Researchers like Mr. Venkatagiri said such data lacked context: “You have to look at the whole information environment, at every single variant of that hashtag, whether it’s being used in support or against a particular topic, what other text is being used, if it’s just a tweet or in a video, comments, links,” he said. “There’s so much more you have to think about beyond just looking at this one-off analysis.”

Tech giants have said that they are trying to balance the interests of researchers with users’ privacy rights, while also ensuring the data is not used for commercial purposes.

“It’s not that there shouldn’t be guardrails placed around researchers, but when those guardrails are placed by the companies themselves, it introduces challenges to what kind of research gets done and by whom,” Ms. Brown said.

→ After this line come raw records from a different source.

-- pv_equiv track=rewrite | github.com/tatiana-kim/contest-algorithms | contest5/task2.py | countprefixsum
-- ===== SOURCE A (Python) =====
-- def countprefixsum(nums):
--     prefixsumbyvalue = {0: 1}
--     nowsum = 0
--     for now in nums:
--         nowsum += now
--         if nowsum not in prefixsumbyvalue:
--             prefixsumbyvalue[nowsum] = 1
--         prefixsumbyvalue[nowsum] += 1
--     return prefixsumbyvalue
-- ===== SOURCE B (Python) =====
-- def countprefixsum(nums):
--     prefixes = []
--     total = 0
--     for x in nums:
--         total += x
--         prefixes.append(total)
--     counts = {0: 1}
--     for p in prefixes:
--         counts[p] = counts.get(p, 1) + 1
--     return counts
-- ===== Notes on version B (the rewrite author's own statement) =====
-- stated objective: alternative
-- what changed: A's single fused loop that updates the running sum and the count dict together is replaced by two separate passes: first materialise the list of prefix sums, then tally it into a dict with get(p, 1) + 1, which also collapses A's conditional seed-then-increment into one unconditional update.
import Mathlib
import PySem

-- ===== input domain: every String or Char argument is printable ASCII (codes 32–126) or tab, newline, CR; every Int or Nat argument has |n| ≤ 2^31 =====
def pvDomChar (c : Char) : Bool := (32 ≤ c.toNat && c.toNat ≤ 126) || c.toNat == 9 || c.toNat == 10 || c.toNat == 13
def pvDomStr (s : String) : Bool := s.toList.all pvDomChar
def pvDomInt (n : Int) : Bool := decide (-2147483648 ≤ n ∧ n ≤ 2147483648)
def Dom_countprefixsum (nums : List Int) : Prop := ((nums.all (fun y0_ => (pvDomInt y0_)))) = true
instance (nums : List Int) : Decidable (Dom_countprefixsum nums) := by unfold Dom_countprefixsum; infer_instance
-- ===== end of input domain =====

-- B replaces A's single fused sum-and-count loop by two passes (build the list of prefix
-- sums, then tally it with dict.get); same cost, different decomposition (objective: alternative).

-- ===== PORT A =====
-- literal transliteration of A: one loop carrying (dict, nowsum)
def countprefixsum (nums : List Int) : List (Int × Int) :=
  (nums.foldl
    (fun (st : PySem.Dict Int Int × Int) (now : Int) =>
      let nowsum := st.2 + now
      let d := st.1
      let d := if d.contains nowsum = false then d.insert nowsum 1 else d
      (d.insert nowsum (d.getD nowsum 0 + 1), nowsum))
    (PySem.Dict.ofList [((0 : Int), (1 : Int))], 0)).1.items

-- ===== PORT B =====
-- literal transliteration of B: pass 1 builds the prefix-sum list, pass 2 tallies it
def countprefixsum_alt (nums : List Int) : List (Int × Int) :=
  let prefixes :=
    (nums.foldl (fun (st : List Int × Int) (x : Int) => (st.1 ++ [st.2 + x], st.2 + x)) ([], 0)).1
  (prefixes.foldl
    (fun (d : PySem.Dict Int Int) (p : Int) => d.insert p (d.getD p 1 + 1))
    (PySem.Dict.ofList [((0 : Int), (1 : Int))])).items

-- ===== PRECONDITION & SPEC =====
def Spec_countprefixsum (nums : List Int) (out : List (Int × Int)) : Prop := out = countprefixsum_alt nums
instance (nums : List Int) (out : List (Int × Int)) : Decidable (Spec_countprefixsum nums out) := by unfold Spec_countprefixsum; infer_instance

-- ===== CLAIM (what is proved, stated in full; the proofs are below) =====
def Claim_equal_countprefixsum : Prop := ∀ (nums : List Int), Dom_countprefixsum nums → Spec_countprefixsum nums (countprefixsum nums)

-- ===== LEMMAS AND PROOFS =====

theorem pv_map_id {α : Type} (f : α → α) : ∀ (l : List α), (∀ p ∈ l, f p = p) → l.map f = l
  | [], _ => rfl
  | a :: t, h => by simp [h a (by simp), pv_map_id f t (fun p hp => h p (by simp [hp]))]

-- inserting twice at the same fresh key keeps only the second value
theorem pv_ins_ins {κ ν : Type} [BEq κ] [LawfulBEq κ] (d : PySem.Dict κ ν) (k : κ) (v w : ν)
    (h : d.contains k = false) : (d.insert k v).insert k w = d.insert k w := by
  apply PySem.Dict.ext
  rw [PySem.Dict.items_insert_of_contains _ _ (PySem.Dict.contains_insert_self d k v),
      PySem.Dict.items_insert_of_not_contains _ _ h,
      PySem.Dict.items_insert_of_not_contains _ _ h, List.map_append]
  have hne : ∀ p ∈ d.items, (fun p => if p.1 == k then (k, w) else p) p = p := by
    intro p hp
    have : (p.1 == k) = false := by
      by_contra hc
      have hc' : (p.1 == k) = true := by simpa using hc
      have : d.contains k = true := by
        rcases d with ⟨l⟩
        simp only [PySem.Dict.contains, List.any_eq_true]
        exact ⟨p, hp, hc'⟩
      simp [this] at h
    simp [this]
  simp [pv_map_id _ d.items hne]

-- A's conditional seed-then-increment equals B's single get-with-default-1 insert
theorem pv_step (d : PySem.Dict Int Int) (n : Int) :
    (let d' := if d.contains n = false then d.insert n 1 else d;
     d'.insert n (d'.getD n 0 + 1)) = d.insert n (d.getD n 1 + 1) := by
  by_cases h : d.contains n = false
  · simp only [h, if_true]
    rw [PySem.Dict.getD_insert_self, PySem.Dict.getD_of_not_contains _ _ h]
    exact pv_ins_ins d n 1 (1 + 1) h
  · have hc : d.contains n = true := by revert h; cases d.contains n <;> simp
    have hs : (d.get? n).isSome = true := by rw [← PySem.Dict.contains_eq_isSome_get?]; exact hc
    rcases Option.isSome_iff_exists.mp hs with ⟨v, hv⟩
    simp [hc, PySem.Dict.getD_of_get?_eq_some _ _ hv]

-- the prefix-sum stream starting at s
def pvPf (s : Int) : List Int → List Int
  | [] => []
  | x :: t => (s + x) :: pvPf (s + x) t

theorem pv_prefixes (nums : List Int) : ∀ (acc : List Int) (s : Int),
    (nums.foldl (fun (st : List Int × Int) (x : Int) => (st.1 ++ [st.2 + x], st.2 + x)) (acc, s)).1
      = acc ++ pvPf s nums := by
  induction nums with
  | nil => intro acc s; simp [pvPf]
  | cons x t ih =>
    intro acc s
    simp only [List.foldl_cons, pvPf]
    rw [ih (acc ++ [s + x]) (s + x)]
    simp

theorem pv_main (nums : List Int) : ∀ (d : PySem.Dict Int Int) (s : Int),
    (nums.foldl
      (fun (st : PySem.Dict Int Int × Int) (now : Int) =>
        let nowsum := st.2 + now
        let d := st.1
        let d := if d.contains nowsum = false then d.insert nowsum 1 else d
        (d.insert nowsum (d.getD nowsum 0 + 1), nowsum))
      (d, s)).1
    = (pvPf s nums).foldl
        (fun (d : PySem.Dict Int Int) (p : Int) => d.insert p (d.getD p 1 + 1)) d := by
  induction nums with
  | nil => intro d s; simp [pvPf]
  | cons x t ih =>
    intro d s
    simp only [List.foldl_cons, pvPf]
    rw [← ih]
    congr 1
    simp only []
    rw [pv_step d (s + x)]

-- ===== VERDICT (by name: the statement is the Claim_ definition above) =====
theorem countprefixsum_spec : Claim_equal_countprefixsum := by
  intro nums _
  unfold Spec_countprefixsum countprefixsum countprefixsum_alt
  rw [pv_main, pv_prefixes]
  simp
lemma pv_main (text : String) (n : Int) (hn : 1 ≤ n) (hle : n ≤ PySem.Chars.len text.toList) :
    count_ngram_duplicates text n = count_ngram_duplicates_alt text n := by
  have hlen : PySem.Chars.len text.toList = (text.toList.length : Int) := PySem.Chars.len_eq _
  rw [hlen] at hle
  -- the ngram list is nonempty
  have hGne : pvGrams text.toList n ≠ [] := by
    unfold pvGrams
    intro h
    apply_fun List.length at h
    rw [List.length_map, PySem.List.length_pyRange_one, hlen] at h
    simp only [List.length_nil] at h
    omega
  -- A's frequency-sorted item list is nonempty
  obtain ⟨p, t, hsort⟩ : ∃ p t,
      PySem.List.sorted (PySem.Dict.counter (pvGrams text.toList n)).items (fun x => x.2) true = p :: t := by
    rcases hcase : PySem.List.sorted (PySem.Dict.counter (pvGrams text.toList n)).items (fun x => x.2) true with _ | ⟨p, t⟩
    · exfalso
      rw [PySem.List.sorted_eq_nil_iff, PySem.Dict.items_counter] at hcase
      rcases List.exists_mem_of_ne_nil _ hGne with ⟨g, hg⟩
      have : (g, ((pvGrams text.toList n).count g : Int)) ∈
          ((PySem.Set.ofList (pvGrams text.toList n)).map (fun k => (k, ((pvGrams text.toList n).count k : Int)))) :=
        List.mem_map.2 ⟨g, (PySem.Set.mem_ofList _ _).2 hg, rfl⟩
      rw [hcase] at this
      exact List.not_mem_nil this
    · exact ⟨p, t, rfl⟩
  -- head facts: p = (g0, count of g0), of maximal count
  have hpmem : p ∈ (PySem.Dict.counter (pvGrams text.toList n)).items := by
    have : p ∈ PySem.List.sorted (PySem.Dict.counter (pvGrams text.toList n)).items (fun x => x.2) true := by
      rw [hsort]; exact List.mem_cons_self
    exact (PySem.List.mem_sorted _ _ _ _).1 this
  have hpmem' := hpmem
  rw [PySem.Dict.items_counter] at hpmem'
  rcases List.mem_map.1 hpmem' with ⟨g0, hg0set, hp⟩
  have hg0G : g0 ∈ pvGrams text.toList n := (PySem.Set.mem_ofList _ _).1 hg0set
  have hp1 : p.1 = g0 := by rw [← hp]
  have hp2 : p.2 = ((pvGrams text.toList n).count g0 : Int) := by rw [← hp]
  have hmax : ∀ g ∈ pvGrams text.toList n, ((pvGrams text.toList n).count g : Int) ≤ p.2 := by
    intro g hg
    have hin : (g, ((pvGrams text.toList n).count g : Int)) ∈ (PySem.Dict.counter (pvGrams text.toList n)).items := by
      rw [PySem.Dict.items_counter]
      exact List.mem_map.2 ⟨g, (PySem.Set.mem_ofList _ _).2 hg, rfl⟩
    exact PySem.List.key_head_sorted_rev_ge _ _ hsort _ hin
  -- B's sorted gram list
  have hperm : (pvSorted text.toList n).Perm (pvGrams text.toList n) := by
    unfold pvSorted
    exact PySem.List.sorted_perm _ _ _
  have hpair : (pvSorted text.toList n).Pairwise (· ≤ ·) := by
    rw [pvSorted_eq_linear]
    exact PySem.List.sorted_pairwise _ _
  obtain ⟨a, t', hLat⟩ : ∃ a t', pvSorted text.toList n = a :: t' := by
    rcases hL : pvSorted text.toList n with _ | ⟨a, t'⟩
    · exfalso
      rw [hL] at hperm
      exact hGne hperm.nil_eq.symm
    · exact ⟨a, t', rfl⟩
  have hcnt : ∀ g, (pvSorted text.toList n).count g = (pvGrams text.toList n).count g :=
    fun g => hperm.count_eq g
  have hmemL : ∀ g, g ∈ pvSorted text.toList n ↔ g ∈ pvGrams text.toList n := fun g => hperm.mem_iff
  -- unfold both ports
  simp only [count_ngram_duplicates, count_ngram_duplicates_alt]
  rw [pv_dict_eq, hsort]
  have hBnot : ¬(n ≤ 0 ∨ PySem.Chars.len text.toList < n) := by
    push Not
    exact ⟨by omega, by rw [hlen]; omega⟩
  rw [if_neg hBnot]
  have hgrams : PySem.List.sorted
      ((PySem.List.pyRange 0 ((PySem.Chars.len text.toList) - n + 1) 1).map
        (fun i => PySem.Chars.slice text.toList (some i) (some (i + n))))
      (fun g => g) false = pvSorted text.toList n := rfl
  rw [hgrams, PySem.List.slice_from_one, hLat]
  dsimp only
  by_cases h4 : n ≤ 4
  · rw [if_pos h4, if_pos h4]
    rw [PySem.Dict.getD_modify_self, PySem.Dict.getD_counter]
    rw [List.tail_cons, pv_fold_eq_scan t' a 1 1]
    -- length of the head ngram is n
    have hlg0 : PySem.Chars.len p.1 = n := by
      rw [hp1, PySem.Chars.len_eq]
      exact pv_len_mem_grams text.toList n hn hle g0 hg0G
    -- the scan equals the maximal count
    have hpairat : (a :: t').Pairwise (· ≤ ·) := hLat ▸ hpair
    have hLB := pv_le_scan t' a 1 1 hpairat le_rfl
    have hUB : pvScanBest a 1 1 t' ≤ ((pvGrams text.toList n).count p.1 : Int) := by
      apply pv_scan_le t' a 1 1 _ le_rfl
      · have : 0 < (pvGrams text.toList n).count p.1 := by
          rw [hp1, List.count_pos_iff]; exact hg0G
        omega
      · have haG : a ∈ pvGrams text.toList n := (hmemL a).1 (by rw [hLat]; exact List.mem_cons_self)
        have h1 : (pvGrams text.toList n).count a = (a :: t').count a := by rw [← hcnt a, hLat]
        have h2 := hmax a haG
        rw [hp2, ← hp1] at h2
        rw [List.count_cons_self] at h1
        push_cast [h1] at h2 ⊢
        omega
      · intro g hg
        have hgL : g ∈ pvSorted text.toList n := by rw [hLat]; exact List.mem_cons_of_mem _ hg
        have hgG : g ∈ pvGrams text.toList n := (hmemL g).1 hgL
        have h2 := hmax g hgG
        rw [hp2, ← hp1] at h2
        have h1 : g ∈ t' → (t'.count g : Int) ≤ ((pvGrams text.toList n).count g : Int) := by
          intro _
          rw [← hcnt g, hLat]
          have : t'.count g ≤ (a :: t').count g := by
            rw [List.count_cons]; omega
          exact_mod_cast this
        exact le_trans (h1 hg) h2
    have hLB' : ((pvGrams text.toList n).count p.1 : Int) ≤ pvScanBest a 1 1 t' := by
      by_cases hpa : p.1 = a
      · rw [hpa, ← hcnt a, hLat, List.count_cons_self]
        have := hLB.2.1
        push_cast
        omega
      · have hpL : p.1 ∈ pvSorted text.toList n := (hmemL p.1).2 (hp1 ▸ hg0G)
        rw [hLat] at hpL
        rcases List.mem_cons.1 hpL with h1 | h1
        · exact absurd h1 hpa
        · have := hLB.2.2 p.1 h1 hpa
          rw [← hcnt p.1, hLat]
          have hc : (a :: t').count p.1 = t'.count p.1 := by
            simp [Ne.symm hpa]
          rw [hc]
          exact this
    have hfin : pvScanBest a 1 1 t' = (((pvGrams text.toList n).count p.1 : Nat) : Int) :=
      le_antisymm hUB hLB'
    rw [hfin, hlg0]
  · rw [if_neg h4, if_neg h4]
    rw [List.tail_cons]
    -- both sides are lengths of duplicate-character sets with the same members
    have hA2 := pv_nodupA (p :: t) (PySem.Set.empty, PySem.Set.empty) List.nodup_nil
    have hB2 := pv_nodupB ((a :: t').zip t') PySem.Set.empty List.nodup_nil
    have hmemiff : ∀ c : Char,
        (c ∈ ((p :: t).foldl
          (fun (st : PySem.Set (List Char) × PySem.Set Char) q =>
            if q.2 > 1 then (PySem.Set.add st.1 q.1, PySem.Set.update st.2 (PySem.Set.ofList q.1))
            else st) (PySem.Set.empty, PySem.Set.empty)).2) ↔
        (c ∈ ((a :: t').zip t').foldl
          (fun (cs : PySem.Set Char) ab => if ab.1 = ab.2 then PySem.Set.update cs ab.1 else cs)
          PySem.Set.empty) := by
      intro c
      rw [pv_memA, pv_memB]
      have hAside : (∃ q ∈ p :: t, 1 < q.2 ∧ c ∈ q.1) ↔
          ∃ g ∈ pvGrams text.toList n, 1 < (pvGrams text.toList n).count g ∧ c ∈ g := by
        constructor
        · rintro ⟨q, hq, h1, h2⟩
          have : q ∈ (PySem.Dict.counter (pvGrams text.toList n)).items := by
            rw [← hsort] at hq
            exact (PySem.List.mem_sorted _ _ _ _).1 hq
          rw [PySem.Dict.items_counter] at this
          rcases List.mem_map.1 this with ⟨g, hgset, hgq⟩
          refine ⟨g, (PySem.Set.mem_ofList _ _).1 hgset, ?_, ?_⟩
          · have : q.2 = ((pvGrams text.toList n).count g : Int) := by rw [← hgq]
            rw [this] at h1
            exact_mod_cast h1
          · have : q.1 = g := by rw [← hgq]
            rwa [this] at h2
        · rintro ⟨g, hg, h1, h2⟩
          refine ⟨(g, ((pvGrams text.toList n).count g : Int)), ?_, by simp; exact_mod_cast h1, h2⟩
          rw [← hsort]
          apply (PySem.List.mem_sorted _ _ _ _).2
          rw [PySem.Dict.items_counter]
          exact List.mem_map.2 ⟨g, (PySem.Set.mem_ofList _ _).2 hg, rfl⟩
      have hBside : (∃ ab ∈ (a :: t').zip t', ab.1 = ab.2 ∧ c ∈ ab.1) ↔
          ∃ g ∈ pvGrams text.toList n, 1 < (pvGrams text.toList n).count g ∧ c ∈ g := by
        have hzip : (a :: t').zip t' = (pvSorted text.toList n).zip (pvSorted text.toList n).tail := by
          rw [hLat, List.tail_cons]
        rw [hzip]
        constructor
        · rintro ⟨ab, hab, he, hc⟩
          have hdup : 1 < (pvSorted text.toList n).count ab.1 :=
            (pv_pair_mem_zip_iff _ hpair ab.1).1 ⟨ab, hab, he, rfl⟩
          rw [hcnt] at hdup
          have habG : ab.1 ∈ pvGrams text.toList n := by
            rw [← List.count_pos_iff]; omega
          exact ⟨ab.1, habG, hdup, hc⟩
        · rintro ⟨g, hg, h1, h2⟩
          have hdup : 1 < (pvSorted text.toList n).count g := by rw [hcnt]; exact h1
          rcases (pv_pair_mem_zip_iff _ hpair g).2 hdup with ⟨ab, hab, he, hg'⟩
          exact ⟨ab, hab, he, hg' ▸ h2⟩
      rw [hAside, hBside]
    have hpermAB := (List.perm_ext_iff_of_nodup hA2 hB2).2 (by
      intro c
      exact hmemiff c)
    simp only [PySem.Set.len]
    rw [hpermAB.length_eq]
theorem wf_fst (gl : List Int) (k : Nat) :
    (wfOf gl k).1 = ((egOf gl).length : Int) + 1 - (egOf gl).getD 2 0
      + (egOf gl).getD (2 * k + 2) 0 := rfl

theorem arrOf_append_singleton (N : Nat) (ws : List (Int × (Int × Int))) (p : Int × (Int × Int)) :
    arrOf N (ws ++ [p]) = (arrOf N ws).set p.1.toNat (some p.2) := by
  simp [arrOf, List.foldl_append]

theorem A_loop (gl : List Int) (hlen : 2 ≤ gl.length)
    (hkb : ∀ p ∈ wsOf gl, 0 ≤ p.1 ∧ p.1 < 2 * ((egOf gl).length : Int) + 1) :
    ∀ m, m ≤ gl.length / 2 - 1 →
    ((List.range m).map (fun (k : Nat) => (3 : Int) + 2 * (k : Int))).foldl (stepA (egOf gl))
        (some ((wfOf gl 0).1, arrOf (2 * (egOf gl).length + 1) ((List.range 1).map (wfOf gl))))
      = some ((wfOf gl m).1, arrOf (2 * (egOf gl).length + 1) ((List.range (m + 1)).map (wfOf gl))) := by
  have hL := egOf_length gl hlen
  intro m
  induction m with
  | zero => intro _; rfl
  | succ m ih =>
    intro hm
    rw [show List.range (m+1) = List.range m ++ [m] from List.range_succ,
        List.map_append, List.foldl_append, ih (by omega)]
    have hmem : wfOf gl (m + 1) ∈ wsOf gl := by
      unfold wsOf
      exact List.mem_map_of_mem (by rw [List.mem_range]; omega)
    have hb := hkb _ hmem
    simp only [List.foldl_cons, List.foldl_nil, List.map_cons, List.map_nil]
    show stepA (egOf gl)
        (some ((wfOf gl m).1, arrOf (2 * (egOf gl).length + 1) ((List.range (m + 1)).map (wfOf gl))))
        ((3 : Int) + 2 * (m : Int)) = _
    unfold stepA
    simp only []
    have h1 : (3 : Int) + 2 * (m : Int) + 1 = ((2 * m + 4 : Nat) : Int) := by push_cast; ring
    have h2 : (3 : Int) + 2 * (m : Int) - 1 = ((2 * m + 2 : Nat) : Int) := by push_cast; ring
    have h3 : (3 : Int) + 2 * (m : Int) = ((2 * m + 3 : Nat) : Int) := by push_cast; ring
    have h4 : ((2 * m + 3 : Nat) : Int) + 2 = ((2 * m + 5 : Nat) : Int) := by push_cast; ring
    rw [h1, h2]
    rw [PySem.List.pyGetD_natCast, PySem.List.pyGetD_natCast]
    have hx : (wfOf gl m).1 + (egOf gl).getD (2 * m + 4) 0 - (egOf gl).getD (2 * m + 2) 0
        = (wfOf gl (m + 1)).1 := by
      rw [wf_fst, wf_fst]
      have : 2 * (m + 1) + 2 = 2 * m + 4 := by omega
      rw [this]; ring
    rw [hx]
    have hlenarr : PySem.List.len (arrOf (2 * (egOf gl).length + 1) ((List.range (m + 1)).map (wfOf gl)))
        = 2 * ((egOf gl).length : Int) + 1 := by
      rw [PySem.List.len_eq, arrOf_length]; push_cast; ring
    rw [hlenarr, if_pos hb]
    rw [h3, h4, PySem.List.pyGetD_natCast, PySem.List.pyGetD_natCast]
    rw [PySem.List.pySetD_of_nonneg _ _ hb.1]
    congr 1
    rw [show List.range (m+1+1) = List.range (m+1) ++ [m+1] from List.range_succ,
        List.map_append]
    simp only [List.map_cons, List.map_nil]
    rw [arrOf_append_singleton]
    unfold wfOf
    simp only [show 2*(m+1)+1 = 2*m+3 from by omega, show 2*(m+1)+3 = 2*m+5 from by omega,
      show 2*(m+1)+2 = 2*m+4 from by omega]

The Anti-Defamation League has talked with TikTok for more than a year about advocacy groups’ getting access to its A.P.I., but the war has highlighted its urgency, said Yaël Eisenstat, a vice president at the Jewish advocacy group.

It is “prohibitively difficult” to independently determine whether TikTok is promoting content that favors Israel or Palestinians or analyze its management of antisemitic content, she said.

As of this year, academic researchers from nonprofit universities in the United States and Europe can apply for free access to TikTok’s research A.P.I. with a defined research proposal, subject to a two- to three-week approval process. (Approval processes are common across the platforms.) The company said that it has already received proposals to study content related to the Israel-Hamas war.

The Digital Services Act, a new European Union law, now requires large online platforms to provide real-time data to researchers studying the risks of social media, and has pushed companies like Meta and YouTube to offer new tools for researchers. Similar requirements are being proposed in the Platform Accountability and Transparency Act in the United States.

Meta, which has faced criticism over flawed data and tussled in 2021 with a New York University research group, updated researchers’ ability to work with its content archive (the company noted this summer that queries of its library take place in “controlled-access environments” that do not allow researchers to download data). YouTube, after years of pressure from groups like the Mozilla Foundation, is also opening up to independent research.

Susan Benesch, who runs Dangerous Speech Project, a research group, hopes to study content emerging from the Gaza conflict but, for now, is mostly relying on anecdotal evidence from acquaintances working in trust and safety at social media platforms.

She knows that the companies, hoping to avoid public criticism, don’t have an incentive to release data to researchers. Transparency could, however, be “a huge opportunity” for society, she said.

“There’s a gold mine with all of these different veins of invaluable information hidden in there that no researchers in the course of human history could have even dreamed about until now,” Ms. Benesch said. “The platforms still won’t give it to us, but now at least it’s there.”